■ ABOUT THIS TASK
Your answer consists of the lines in the data that contain "input". Copy each of them.

■ EXTRACTED DATA

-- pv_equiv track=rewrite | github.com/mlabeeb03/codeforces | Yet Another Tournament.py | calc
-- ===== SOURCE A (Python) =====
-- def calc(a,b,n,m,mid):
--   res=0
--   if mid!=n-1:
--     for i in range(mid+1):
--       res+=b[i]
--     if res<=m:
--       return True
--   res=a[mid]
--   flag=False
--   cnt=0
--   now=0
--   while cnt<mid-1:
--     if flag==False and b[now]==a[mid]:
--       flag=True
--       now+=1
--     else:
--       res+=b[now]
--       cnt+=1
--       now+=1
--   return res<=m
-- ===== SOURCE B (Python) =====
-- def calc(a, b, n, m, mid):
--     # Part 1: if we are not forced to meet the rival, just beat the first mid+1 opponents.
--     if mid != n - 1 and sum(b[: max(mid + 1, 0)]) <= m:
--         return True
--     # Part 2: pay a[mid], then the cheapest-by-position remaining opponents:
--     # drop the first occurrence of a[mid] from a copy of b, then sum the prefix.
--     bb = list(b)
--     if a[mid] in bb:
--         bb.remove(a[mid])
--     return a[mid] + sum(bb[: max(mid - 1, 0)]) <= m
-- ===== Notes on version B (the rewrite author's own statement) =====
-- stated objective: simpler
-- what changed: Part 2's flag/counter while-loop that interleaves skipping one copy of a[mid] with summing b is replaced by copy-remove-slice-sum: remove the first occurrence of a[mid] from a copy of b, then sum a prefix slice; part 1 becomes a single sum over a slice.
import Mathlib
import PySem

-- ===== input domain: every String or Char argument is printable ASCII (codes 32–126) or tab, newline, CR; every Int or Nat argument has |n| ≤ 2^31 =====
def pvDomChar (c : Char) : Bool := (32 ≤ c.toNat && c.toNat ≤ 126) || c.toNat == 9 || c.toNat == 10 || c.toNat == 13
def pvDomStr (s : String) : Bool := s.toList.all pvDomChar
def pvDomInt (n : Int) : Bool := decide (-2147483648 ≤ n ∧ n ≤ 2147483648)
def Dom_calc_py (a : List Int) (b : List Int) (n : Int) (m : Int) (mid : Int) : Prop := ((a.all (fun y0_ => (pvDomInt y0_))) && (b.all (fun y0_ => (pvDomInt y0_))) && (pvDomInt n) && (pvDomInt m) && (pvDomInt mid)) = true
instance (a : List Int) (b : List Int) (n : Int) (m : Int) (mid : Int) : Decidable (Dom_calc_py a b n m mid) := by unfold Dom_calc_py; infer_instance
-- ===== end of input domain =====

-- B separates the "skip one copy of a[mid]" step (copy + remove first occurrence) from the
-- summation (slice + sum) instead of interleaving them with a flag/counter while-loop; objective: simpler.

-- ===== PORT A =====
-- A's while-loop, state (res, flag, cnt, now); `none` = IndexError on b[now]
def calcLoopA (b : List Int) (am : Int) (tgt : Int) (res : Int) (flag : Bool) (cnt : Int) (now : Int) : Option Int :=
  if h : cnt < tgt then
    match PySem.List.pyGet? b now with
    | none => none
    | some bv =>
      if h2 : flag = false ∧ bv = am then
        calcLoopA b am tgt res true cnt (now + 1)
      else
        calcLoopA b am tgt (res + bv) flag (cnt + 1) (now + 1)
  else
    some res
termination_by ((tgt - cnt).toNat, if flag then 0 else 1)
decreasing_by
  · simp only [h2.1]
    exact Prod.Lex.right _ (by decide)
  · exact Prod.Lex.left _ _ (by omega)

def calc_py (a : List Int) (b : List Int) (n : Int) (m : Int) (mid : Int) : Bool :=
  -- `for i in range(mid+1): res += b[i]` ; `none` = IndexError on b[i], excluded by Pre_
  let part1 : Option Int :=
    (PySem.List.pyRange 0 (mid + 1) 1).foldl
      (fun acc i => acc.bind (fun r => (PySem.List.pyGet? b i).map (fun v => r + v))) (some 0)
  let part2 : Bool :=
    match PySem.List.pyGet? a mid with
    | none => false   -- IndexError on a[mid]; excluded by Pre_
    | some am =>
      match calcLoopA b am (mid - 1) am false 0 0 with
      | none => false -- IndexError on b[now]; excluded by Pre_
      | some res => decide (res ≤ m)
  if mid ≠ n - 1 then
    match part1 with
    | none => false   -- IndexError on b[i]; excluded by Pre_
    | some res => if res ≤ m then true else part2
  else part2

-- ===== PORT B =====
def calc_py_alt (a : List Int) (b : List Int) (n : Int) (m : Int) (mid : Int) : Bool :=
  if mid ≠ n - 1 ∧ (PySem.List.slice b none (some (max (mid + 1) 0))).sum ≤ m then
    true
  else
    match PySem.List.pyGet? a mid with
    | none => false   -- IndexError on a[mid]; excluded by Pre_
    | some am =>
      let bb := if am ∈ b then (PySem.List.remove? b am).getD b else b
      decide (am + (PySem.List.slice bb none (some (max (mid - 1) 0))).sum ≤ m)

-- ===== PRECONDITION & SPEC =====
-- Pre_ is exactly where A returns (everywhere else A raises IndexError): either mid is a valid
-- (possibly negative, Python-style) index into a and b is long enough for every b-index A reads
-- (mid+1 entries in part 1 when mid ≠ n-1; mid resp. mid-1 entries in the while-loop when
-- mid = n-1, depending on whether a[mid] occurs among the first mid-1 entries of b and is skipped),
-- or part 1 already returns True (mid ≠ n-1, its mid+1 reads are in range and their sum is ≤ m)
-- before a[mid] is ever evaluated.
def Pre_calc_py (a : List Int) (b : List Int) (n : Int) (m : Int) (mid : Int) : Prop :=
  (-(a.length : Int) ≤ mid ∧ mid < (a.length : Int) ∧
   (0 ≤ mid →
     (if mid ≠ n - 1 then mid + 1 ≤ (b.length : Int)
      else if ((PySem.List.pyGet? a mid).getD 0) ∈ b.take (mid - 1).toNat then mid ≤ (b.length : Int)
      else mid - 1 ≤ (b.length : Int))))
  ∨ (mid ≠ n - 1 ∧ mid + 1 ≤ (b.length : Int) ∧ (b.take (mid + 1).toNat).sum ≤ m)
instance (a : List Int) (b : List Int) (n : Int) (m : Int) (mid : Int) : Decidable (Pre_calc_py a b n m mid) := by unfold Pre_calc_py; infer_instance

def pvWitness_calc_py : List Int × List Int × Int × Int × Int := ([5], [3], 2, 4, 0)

■ RESULT
-- ===== input domain: every String or Char argument is printable ASCII (codes 32–126) or tab, newline, CR; every Int or Nat argument has |n| ≤ 2^31 =====
-- ===== end of input domain =====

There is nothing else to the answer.